1 post tagged “gifts”
I bet most of you came because you saw the FREE GIFTS thing huh? XD!
I'm not lying tho, haha:
For the first fivepeople that reply to me and re-post this challenge, I will send you something. It might be something I've made, or something cool from my hidden stash, it might be a mix CD, a book I think you will enjoy, or something else that is awesome. Whatever it is, I promise that I will get it to you in 365 days or fewer. The only thing you need to do in order to participate is to be one of the first five to reply to this, AND post this very same thing on YOUR Vox - cause it's fun to give to people.
Since most of you don't have vox and are most likely reading this on facebook, just leave a comment there :) but you do have to repost it on facebook or wherever....SOMEWHERE and spread it around :D because it's fun to give people things ^^
I'll put up a finalized list in a later post :)
So how are things with Rissa? Things are not all that well. This is a pretty long post, so I split it up.
Language is not my forte?
I don't really know to do right now. I wa s really excited to take Chinese 4A. I love Chinese...there is something in the power of being able to speak and write the hardest language on the planet. HAHA. I mean I used to hate going to Chinese School, but there came a point in freshman year of high school, where I went to class, and I was like "omigosh I get this!! I can remember these words!" It all kinda came together, and I started to enjoy chinese school a lot more, even though I might not have shown it.
I had already decided the moment I decided to quit chinese school(because of crazy workload jr year) that I was definitely going to take Chinese in college. I took the placement test during zero week, I made sure I got into the class....and now. I don't know if I can follow through.

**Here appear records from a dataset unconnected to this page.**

-- pv_equiv track=rewrite | github.com/sodawaki630-ops/eror-code | Streamlit_app.py | util_fn_182
-- ===== SOURCE A (Python) =====
-- from typing import List, Dict, Any, Optional, Tuple
--
-- def util_fn_182(lst: List[int]) -> List[int]:
--     """Return zigzag reorder: first, last, second, second-last, ..."""
--     out = []
--     i, j = 0, len(lst) - 1
--     while i <= j:
--         out.append(lst[i])
--         if i != j:
--             out.append(lst[j])
--         i += 1
--         j -= 1
--     return out
-- ===== SOURCE B (Python) =====
-- def util_fn_182(lst):
--     """Return zigzag reorder: first, last, second, second-last, ..."""
--     return [x for pair in zip(lst, reversed(lst)) for x in pair][:len(lst)]
-- ===== Notes on version B (the rewrite author's own statement) =====
-- stated objective: simpler
-- what changed: Replaces the two-pointer while loop with its i==j parity branch by interleaving the list with its reverse (zip, flatten) and truncating to the original length.
import Mathlib
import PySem

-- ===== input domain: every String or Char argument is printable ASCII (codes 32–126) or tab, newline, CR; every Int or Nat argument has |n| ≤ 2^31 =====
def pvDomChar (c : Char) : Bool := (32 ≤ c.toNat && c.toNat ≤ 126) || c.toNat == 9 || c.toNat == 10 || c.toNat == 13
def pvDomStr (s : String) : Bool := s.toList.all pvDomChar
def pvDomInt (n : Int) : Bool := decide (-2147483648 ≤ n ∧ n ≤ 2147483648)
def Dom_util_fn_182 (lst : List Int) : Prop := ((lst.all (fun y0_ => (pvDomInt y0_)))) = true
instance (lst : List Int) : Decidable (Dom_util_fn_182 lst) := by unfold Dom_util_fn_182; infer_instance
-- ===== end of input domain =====

-- B replaces A's two-pointer loop (with its i==j parity branch) by interleaving the
-- list with its reverse and truncating to the original length; objective: simpler.


-- ===== PORT A =====
-- the while loop with pointers i, j; indices are always in range when reached,
-- so `.getD 0` is never the value Python would not compute
def pvLoopA (lst : List Int) (i j : Int) (out : List Int) : List Int :=
  if i ≤ j then
    pvLoopA lst (i + 1) (j - 1)
      (if i ≠ j then
        (out ++ [(PySem.List.pyGet? lst i).getD 0]) ++ [(PySem.List.pyGet? lst j).getD 0]
       else out ++ [(PySem.List.pyGet? lst i).getD 0])
  else out
termination_by (j + 1 - i).toNat
decreasing_by omega

def util_fn_182 (lst : List Int) : List Int :=
  pvLoopA lst 0 ((lst.length : Int) - 1) []

-- ===== PORT B =====
def util_fn_182_alt (lst : List Int) : List Int :=
  PySem.List.slice ((lst.zip lst.reverse).flatMap (fun p => [p.1, p.2]))
    none (some (lst.length : Int))

-- ===== PRECONDITION & SPEC =====
def Spec_util_fn_182 (lst : List Int) (out : List Int) : Prop := out = util_fn_182_alt lst
instance (lst : List Int) (out : List Int) : Decidable (Spec_util_fn_182 lst out) := by unfold Spec_util_fn_182; infer_instance

-- ===== CLAIM (what is proved, stated in full; the proofs are below) =====
def Claim_equal_util_fn_182 : Prop := ∀ (lst : List Int), Dom_util_fn_182 lst → Spec_util_fn_182 lst (util_fn_182 lst)

-- ===== LEMMAS AND PROOFS =====

-- reference zigzag, peeling one element from each end
def pvZig (xs : List Int) : List Int :=
  List.bidirectionalRec (motive := fun _ => List Int)
    [] (fun a => [a]) (fun a _ b ih => a :: b :: ih) xs

theorem pvZig_nil : pvZig [] = [] := List.bidirectionalRec_nil ..

theorem pvZig_singleton (a : Int) : pvZig [a] = [a] := List.bidirectionalRec_singleton ..

theorem pvZig_cons_append (a b : Int) (ys : List Int) :
    pvZig (a :: (ys ++ [b])) = a :: b :: pvZig ys := List.bidirectionalRec_cons_append ..

theorem pvLoopA_eq (xs : List Int) : ∀ (pre suf out : List Int),
    pvLoopA (pre ++ xs ++ suf) (pre.length : Int)
      ((pre.length : Int) + (xs.length : Int) - 1) out = out ++ pvZig xs := by
  induction xs using List.bidirectionalRec with
  | nil =>
    intro pre suf out
    rw [pvLoopA, if_neg (by simp)]
    simp [pvZig_nil]
  | singleton a =>
    intro pre suf out
    rw [pvLoopA, if_pos (by simp), pvLoopA,
      if_neg (by simp only [List.length_cons, List.length_nil]; push_cast; omega)]
    rw [if_neg (by simp only [List.length_cons, List.length_nil]; push_cast; omega)]
    have h : pre ++ [a] ++ suf = pre ++ a :: suf := by simp
    rw [h, PySem.List.pyGet?_append_length, pvZig_singleton]
    simp
  | cons_append a ys b ih =>
    intro pre suf out
    have hlen : (((a :: (ys ++ [b])).length : Int)) = (ys.length : Int) + 2 := by
      simp; omega
    rw [hlen, pvLoopA, if_pos (by omega), if_pos (by omega)]
    have hget_i : PySem.List.pyGet? (pre ++ (a :: (ys ++ [b])) ++ suf) (pre.length : Int)
        = some a := by
      have h1 : pre ++ (a :: (ys ++ [b])) ++ suf = pre ++ a :: (ys ++ b :: suf) := by simp
      rw [h1]; exact PySem.List.pyGet?_append_length pre (ys ++ b :: suf) a
    have hget_j : PySem.List.pyGet? (pre ++ (a :: (ys ++ [b])) ++ suf)
        ((pre.length : Int) + ((ys.length : Int) + 2) - 1) = some b := by
      have h2 : pre ++ (a :: (ys ++ [b])) ++ suf = (pre ++ a :: ys) ++ b :: suf := by simp
      have hj : ((pre.length : Int) + ((ys.length : Int) + 2) - 1)
          = (((pre ++ a :: ys).length : Int)) := by simp; omega
      rw [hj, h2]; exact PySem.List.pyGet?_append_length (pre ++ a :: ys) suf b
    rw [hget_i, hget_j]
    have h3 : pre ++ (a :: (ys ++ [b])) ++ suf = (pre ++ [a]) ++ ys ++ (b :: suf) := by simp
    have hi' : ((pre.length : Int) + 1) = (((pre ++ [a]).length : Int)) := by simp
    have hj' : ((pre.length : Int) + ((ys.length : Int) + 2) - 1 - 1)
        = (((pre ++ [a]).length : Int) + (ys.length : Int) - 1) := by simp; omega
    rw [h3, hi', hj', ih (pre ++ [a]) (b :: suf)]
    rw [pvZig_cons_append]
    simp

theorem pvFlat_len (l : List (Int × Int)) :
    (l.flatMap (fun p => [p.1, p.2])).length = 2 * l.length := by
  induction l with
  | nil => simp
  | cons x xs ih => simp [ih]; omega

theorem pvAlt_eq_zig (xs : List Int) :
    ((xs.zip xs.reverse).flatMap (fun p => [p.1, p.2])).take xs.length = pvZig xs := by
  induction xs using List.bidirectionalRec with
  | nil => simp [pvZig_nil]
  | singleton a => simp [pvZig_singleton]
  | cons_append a ys b ih =>
    have hrev : (a :: (ys ++ [b])).reverse = b :: (ys.reverse ++ [a]) := by simp
    rw [hrev]
    have hzip : (a :: (ys ++ [b])).zip (b :: (ys.reverse ++ [a]))
        = (a, b) :: (ys.zip ys.reverse ++ [(b, a)]) := by
      rw [List.zip_cons_cons, List.zip_append (by simp)]; rfl
    rw [hzip]
    have hlen : (a :: (ys ++ [b])).length = ys.length + 2 := by simp
    rw [hlen, List.flatMap_cons, List.flatMap_append]
    have hflat1 : (([(b, a)] : List (Int × Int)).flatMap (fun p => [p.1, p.2])) = [b, a] := rfl
    rw [hflat1]
    have htake : (((ys.zip ys.reverse).flatMap (fun p => [p.1, p.2])) ++ [b, a]).take ys.length
        = ((ys.zip ys.reverse).flatMap (fun p => [p.1, p.2])).take ys.length := by
      apply List.take_append_of_le_length
      rw [pvFlat_len, List.length_zip, List.length_reverse]
      omega
    simp only [List.cons_append, List.nil_append, List.take_succ_cons]
    rw [htake, ih, pvZig_cons_append]

-- ===== VERDICT (by name: the statement is the Claim_ definition above) =====
theorem util_fn_182_spec : Claim_equal_util_fn_182 := by
  intro lst _
  unfold Spec_util_fn_182 util_fn_182 util_fn_182_alt
  rw [PySem.List.slice_to _ (by positivity), Int.toNat_natCast, pvAlt_eq_zig]
  have := pvLoopA_eq lst [] [] []
  simpa using this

Was it that I'm not prepared for how intensive the class is? The fact that I have to constantly study? I wasn't exactly prepared per se, but I didn't mind it. I even started getting up early to study before class every day. I didn't mind it; I always felt that I was really learning something. I'd come out of class everyday, and be like "Wow. I feel more knowledgeable."
And yes somehow, that doesn't seem to transfer over. I feel like I've learned more, I feel like I've studied, but somehow.....the grades don't prove it.

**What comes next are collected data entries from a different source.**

-- pv_equiv track=rewrite | github.com/cutehammond772/problem-solving-archive | 백준/Gold/21925. 짝수 팰린드롬/짝수 팰린드롬.py | solve
-- ===== SOURCE A (Python) =====
-- def solve(N, Q):
-- 	result, x = 0, 0
--
-- 	for y in range(1, N, 2):
-- 		if Q[x] != Q[y]:
-- 			continue
--
-- 		correct = True
--
-- 		for z in range(1, (y - x - 1) // 2 + 1):
-- 			if Q[x + z] != Q[y - z]:
-- 				correct = False
-- 				break
--
-- 		if correct:
-- 			result += 1
-- 			x = y + 1
--
-- 	if x != N:
-- 		return -1
--
-- 	return result
-- ===== SOURCE B (Python) =====
-- def solve(N, Q):
--     count, x, y = 0, 0, 1
--     while y < N:
--         seg = Q[x:y + 1]
--         if seg == seg[::-1]:
--             count += 1
--             x = y + 1
--         y += 2
--     return count if x == N else -1
-- ===== Notes on version B (the rewrite author's own statement) =====
-- stated objective: simpler
-- what changed: B keeps the same greedy forward scan but replaces A's continue-driven for loop with a nested hand-rolled half-index comparison by a plain two-variable while scan that tests each candidate segment with a single slice-reversal equality (seg == seg[::-1]).
-- outside the precondition, e.g. on solve(3, [1, 1]): A returns -1, B returns -1; on solve(2, []): A raises IndexError, B returns 1
import Mathlib
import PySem

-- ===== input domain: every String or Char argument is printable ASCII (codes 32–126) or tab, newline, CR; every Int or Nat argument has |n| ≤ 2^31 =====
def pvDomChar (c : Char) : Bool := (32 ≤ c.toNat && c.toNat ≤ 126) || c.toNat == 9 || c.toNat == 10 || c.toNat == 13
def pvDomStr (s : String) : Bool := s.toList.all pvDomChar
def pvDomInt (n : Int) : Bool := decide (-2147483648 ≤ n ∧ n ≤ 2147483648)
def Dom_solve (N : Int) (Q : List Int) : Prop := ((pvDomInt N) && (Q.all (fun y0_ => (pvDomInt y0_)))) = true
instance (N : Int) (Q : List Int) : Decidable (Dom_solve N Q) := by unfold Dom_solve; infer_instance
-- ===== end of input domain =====

-- B keeps A's greedy forward scan but as a plain two-variable while loop testing each
-- candidate segment by slice-reversal equality (objective: simpler).


-- ===== PORT A =====
-- inner loop 'for z in range(1, (y-x-1)//2+1): if Q[x+z] != Q[y-z]: correct=False; break'
def solveInner (Q : List Int) (x y : Int) : List Int → Bool
  | [] => true
  | z :: zs =>
    if PySem.List.pyGetD Q (x + z) 0 ≠ PySem.List.pyGetD Q (y - z) 0 then false
    else solveInner Q x y zs

-- one iteration of the outer 'for y in range(1, N, 2)' body; state s = (result, x)
def solveStep (Q : List Int) (s : Int × Int) (y : Int) : Int × Int :=
  if PySem.List.pyGetD Q s.2 0 ≠ PySem.List.pyGetD Q y 0 then s
  else if solveInner Q s.2 y
      (PySem.List.pyRange 1 (PySem.Int.floordiv (y - s.2 - 1) 2 + 1) 1) then
    (s.1 + 1, y + 1)
  else s

def solve (N : Int) (Q : List Int) : Int :=
  let s := (PySem.List.pyRange 1 N 2).foldl (solveStep Q) (0, 0)
  if s.2 ≠ N then -1 else s.1

-- ===== PORT B =====
-- 'while y < N: seg = Q[x:y+1]; if seg == seg[::-1]: count += 1; x = y + 1; y += 2'
-- (seg[::-1] is seg.reverse, per PySem.List.slice?_none_none_neg_one)
def solveAltGo (N : Int) (Q : List Int) (count x y : Int) : Int :=
  if y < N then
    let seg := PySem.List.slice Q (some x) (some (y + 1))
    if seg = seg.reverse then solveAltGo N Q (count + 1) (y + 1) (y + 2)
    else solveAltGo N Q count x (y + 2)
  else if x = N then count else -1
termination_by (N - y).toNat
decreasing_by all_goals omega

def solve_alt (N : Int) (Q : List Int) : Int := solveAltGo N Q 0 0 1

-- ===== PRECONDITION & SPEC =====
-- Pre_ excludes N > len(Q): there A raises IndexError on Q[y] for most inputs; on the few
-- where the scanned odd indices happen to stay in range A returns -1, which B matches anyway.
def Pre_solve (N : Int) (Q : List Int) : Prop := N ≤ (Q.length : Int)
instance (N : Int) (Q : List Int) : Decidable (Pre_solve N Q) := by unfold Pre_solve; infer_instance
def pvWitness_solve : Int × List Int := (4, [1, 2, 2, 1])
def Spec_solve (N : Int) (Q : List Int) (out : Int) : Prop := out = solve_alt N Q
instance (N : Int) (Q : List Int) (out : Int) : Decidable (Spec_solve N Q out) := by unfold Spec_solve; infer_instance

-- ===== CLAIM (what is proved, stated in full; the proofs are below) =====
def Claim_equal_solve : Prop := ∀ (N : Int) (Q : List Int), Dom_solve N Q → Pre_solve N Q → Spec_solve N Q (solve N Q)

-- ===== LEMMAS AND PROOFS =====

lemma pyRange_two_nil (a b : Int) (h : b ≤ a) : PySem.List.pyRange a b 2 = [] := by
  rw [PySem.List.pyRange_of_pos a b (by norm_num)]
  simp [show ¬ a < b by omega]

lemma pyRange_two_cons (a b : Int) (h : a < b) :
    PySem.List.pyRange a b 2 = a :: PySem.List.pyRange (a + 2) b 2 := by
  rw [PySem.List.pyRange_of_pos a b (by norm_num),
      PySem.List.pyRange_of_pos (a + 2) b (by norm_num)]
  by_cases h2 : a + 2 < b
  · have hn : ((b - a + 2 - 1) / 2).toNat = ((b - (a + 2) + 2 - 1) / 2).toNat + 1 := by omega
    simp only [if_pos h, if_pos h2, hn, List.range_succ_eq_map, List.map_cons, List.map_map]
    refine congrArg₂ List.cons (by push_cast; ring) ?_
    apply List.map_congr_left
    intro k _
    simp only [Function.comp_apply, Nat.succ_eq_add_one]
    push_cast
    ring
  · have hn : ((b - a + 2 - 1) / 2).toNat = 1 := by omega
    simp [if_pos h, if_neg h2, hn, List.range_succ]

lemma solveInner_eq_true_iff (Q : List Int) (x y : Int) (zs : List Int) :
    solveInner Q x y zs = true ↔
      ∀ z ∈ zs, PySem.List.pyGetD Q (x + z) 0 = PySem.List.pyGetD Q (y - z) 0 := by
  induction zs with
  | nil => simp [solveInner]
  | cons z zs ih =>
    by_cases h : PySem.List.pyGetD Q (x + z) 0 ≠ PySem.List.pyGetD Q (y - z) 0
    · simp [solveInner, h]
    · push Not at h
      simp [solveInner, h, ih]

lemma pal_iff (l : List Int) :
    l = l.reverse ↔ ∀ i, i < l.length → l.getD i 0 = l.getD (l.length - 1 - i) 0 := by
  constructor
  · intro h i hi
    conv_lhs => rw [h]
    rw [List.getD_eq_getElem _ _ (by simpa using hi), List.getElem_reverse,
        List.getD_eq_getElem _ _ (by omega)]
  · intro h
    apply List.ext_getElem (by simp)
    intro i h1 h2
    rw [List.getElem_reverse]
    have := h i h1
    rwa [List.getD_eq_getElem _ _ h1, List.getD_eq_getElem _ _ (by omega)] at this

lemma pyGetD_int (Q : List Int) (i : Int) (h : 0 ≤ i) :
    PySem.List.pyGetD Q i 0 = Q.getD i.toNat 0 := by
  obtain ⟨n, rfl⟩ := Int.eq_ofNat_of_zero_le h
  simp

lemma check_eq (Q : List Int) (x y : Int) (hx : 0 ≤ x) (hxy : x < y)
    (hy : y < (Q.length : Int)) :
    (PySem.List.pyGetD Q x 0 = PySem.List.pyGetD Q y 0 ∧
      solveInner Q x y (PySem.List.pyRange 1 (PySem.Int.floordiv (y - x - 1) 2 + 1) 1) = true)
    ↔ PySem.List.slice Q (some x) (some (y + 1)) =
        (PySem.List.slice Q (some x) (some (y + 1))).reverse := by
  lift x to ℕ using hx with a
  have hy0 : 0 ≤ y := by omega
  lift y to ℕ using hy0 with b
  have hab : a < b := by exact_mod_cast hxy
  have hb : b < Q.length := by exact_mod_cast hy
  have hfd : PySem.Int.floordiv ((b : Int) - a - 1) 2 + 1 = (((b - a - 1) / 2 + 1 : ℕ) : Int) := by
    rw [PySem.Int.floordiv_eq_ediv_of_pos (by norm_num)]
    omega
  rw [hfd, solveInner_eq_true_iff]
  set m : ℕ := (b - a - 1) / 2 with hm
  -- the slice as drop/take
  have hcb : ((b : Int) + 1) = (((b + 1 : ℕ)) : Int) := by push_cast; ring
  rw [hcb, PySem.List.slice_natCast]
  set seg : List Int := (Q.drop a).take (b + 1 - a) with hseg
  have hlen : seg.length = b + 1 - a := by
    simp only [hseg, List.length_take, List.length_drop]
    omega
  have hget : ∀ i, i < b + 1 - a → seg.getD i 0 = Q.getD (a + i) 0 := by
    intro i hi
    have h1 : i < seg.length := by omega
    rw [List.getD_eq_getElem _ _ h1, List.getD_eq_getElem _ _ (by omega : a + i < Q.length)]
    simp only [hseg, List.getElem_take, List.getElem_drop]
  -- left side as a Nat-indexed half check
  have hhalf : (PySem.List.pyGetD Q (a : Int) 0 = PySem.List.pyGetD Q (b : Int) 0 ∧
      ∀ z ∈ PySem.List.pyRange 1 (((m + 1 : ℕ)) : Int) 1,
        PySem.List.pyGetD Q ((a : Int) + z) 0 = PySem.List.pyGetD Q ((b : Int) - z) 0)
      ↔ ∀ z : ℕ, z ≤ m → Q.getD (a + z) 0 = Q.getD (b - z) 0 := by
    constructor
    · rintro ⟨hg, hi⟩ z hz
      match z with
      | 0 => simpa using hg
      | (w + 1) =>
        have hmem : ((w + 1 : ℕ) : Int) ∈ PySem.List.pyRange 1 (((m + 1 : ℕ)) : Int) 1 := by
          rw [PySem.List.mem_pyRange_one]
          constructor
          · push_cast; omega
          · push_cast; omega
        have h := hi _ hmem
        rw [pyGetD_int Q _ (by push_cast; omega), pyGetD_int Q _ (by push_cast; omega)] at h
        have e1 : ((a : Int) + ((w + 1 : ℕ) : Int)).toNat = a + (w + 1) := by push_cast; omega
        have e2 : ((b : Int) - ((w + 1 : ℕ) : Int)).toNat = b - (w + 1) := by push_cast; omega
        rw [e1, e2] at h
        exact h
    · intro H
      refine ⟨by simpa using H 0 (by omega), ?_⟩
      intro z hzmem
      rw [PySem.List.mem_pyRange_one] at hzmem
      have hz0 : 0 ≤ z := by omega
      lift z to ℕ using hz0 with w
      have hwm : w ≤ m := by
        have := hzmem.2
        push_cast at this
        omega
      rw [pyGetD_int Q _ (by omega), pyGetD_int Q _ (by omega)]
      have e1 : ((a : Int) + (w : Int)).toNat = a + w := by omega
      have e2 : ((b : Int) - (w : Int)).toNat = b - w := by omega
      rw [e1, e2]
      exact H w hwm
  rw [hhalf, pal_iff seg]
  -- right side as a Nat-indexed full check
  have hfull : (∀ i, i < seg.length → seg.getD i 0 = seg.getD (seg.length - 1 - i) 0)
      ↔ ∀ i : ℕ, i ≤ b - a → Q.getD (a + i) 0 = Q.getD (b - i) 0 := by
    constructor
    · intro H i hi
      have h := H i (by omega)
      rw [hget i (by omega), hlen] at h
      rw [hget (b + 1 - a - 1 - i) (by omega)] at h
      have e : a + (b + 1 - a - 1 - i) = b - i := by omega
      rwa [e] at h
    · intro H i hi
      rw [hget i (by omega), hlen, hget (b + 1 - a - 1 - i) (by omega)]
      have e : a + (b + 1 - a - 1 - i) = b - i := by omega
      rw [e]
      exact H i (by omega)
  rw [hfull]
  -- half check ↔ full check
  constructor
  · intro H i hi
    by_cases hip : i ≤ m
    · exact H i hip
    · by_cases hmid : i + i = b - a
      · have e : a + i = b - i := by omega
        rw [e]
      · have hj : b - a - i ≤ m := by omega
        have h := H (b - a - i) hj
        have e1 : a + (b - a - i) = b - i := by omega
        have e2 : b - (b - a - i) = a + i := by omega
        rw [e1, e2] at h
        exact h.symm
  · intro H z hz
    exact H z (by omega)

lemma loop_eq (Q : List Int) (N : Int) (hN : N ≤ (Q.length : Int)) :
    ∀ (k : Nat) (y x r : Int), (N - y).toNat = k → 0 ≤ x → x < y →
    (if ((PySem.List.pyRange y N 2).foldl (solveStep Q) (r, x)).2 ≠ N then -1
     else ((PySem.List.pyRange y N 2).foldl (solveStep Q) (r, x)).1) = solveAltGo N Q r x y := by
  intro k
  induction k using Nat.strong_induction_on with
  | _ k ih =>
    intro y x r hk hx hxy
    by_cases hyN : y < N
    · rw [pyRange_two_cons y N hyN, List.foldl_cons]
      rw [solveAltGo]
      simp only [if_pos hyN]
      by_cases hc : PySem.List.slice Q (some x) (some (y + 1)) =
          (PySem.List.slice Q (some x) (some (y + 1))).reverse
      · have h := (check_eq Q x y hx hxy (by omega)).mpr hc
        have hstep : solveStep Q (r, x) y = (r + 1, y + 1) := by
          simp only [solveStep]
          rw [if_neg (by simp [h.1]), if_pos h.2]
        rw [hstep, if_pos hc]
        exact ih (N - (y + 2)).toNat (by omega) (y + 2) (y + 1) (r + 1) rfl (by omega) (by omega)
      · have hstep : solveStep Q (r, x) y = (r, x) := by
          simp only [solveStep]
          by_cases h1 : PySem.List.pyGetD Q x 0 ≠ PySem.List.pyGetD Q y 0
          · rw [if_pos h1]
          · push Not at h1
            by_cases h2 : solveInner Q x y
                (PySem.List.pyRange 1 (PySem.Int.floordiv (y - x - 1) 2 + 1) 1) = true
            · exact absurd ((check_eq Q x y hx hxy (by omega)).mp ⟨h1, h2⟩) hc
            · rw [if_neg (by simp [h1]), if_neg h2]
        rw [hstep, if_neg hc]
        exact ih (N - (y + 2)).toNat (by omega) (y + 2) x r rfl hx (by omega)
    · rw [pyRange_two_nil y N (by omega), List.foldl_nil]
      rw [solveAltGo]
      simp only [if_neg hyN]
      by_cases hxN : x = N <;> simp [hxN]

-- ===== VERDICT (by name: the statement is the Claim_ definition above) =====
theorem solve_spec : Claim_equal_solve := by
  intro N Q _ hpre
  unfold Spec_solve solve solve_alt
  simpa using loop_eq Q N hpre (N - 1).toNat 1 0 0 rfl (by omega) (by omega)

And so I'm wondering, that whole thing where I thought I was good at languages....was that just me being arrogant? Me being delusional? I'm thinking of taking Japanese 2 next quarter; can I really handle two languages at one time?
First pass for classes already happened...OH NOES. I have no idea what to take if my back-up plan (because I can't sign up for Japanese right now) of signing up for Japanese 2 doesn't work out. I just signed up for Chinese and Chem 14b for now...sigh =-='
Too many notes, too little time.
I miss playing piano a lot. I have like no time at all to play anything. Being at home is really nice in that I can wake up and just sit down at my piano. MY. piano. How long has it been that I can say "i'm gonna play piano on my piano." No, it's been "I'm gonna go up to Rieber and play piano." To think I have to walk up like four bajillion flights of stairs just to play piano.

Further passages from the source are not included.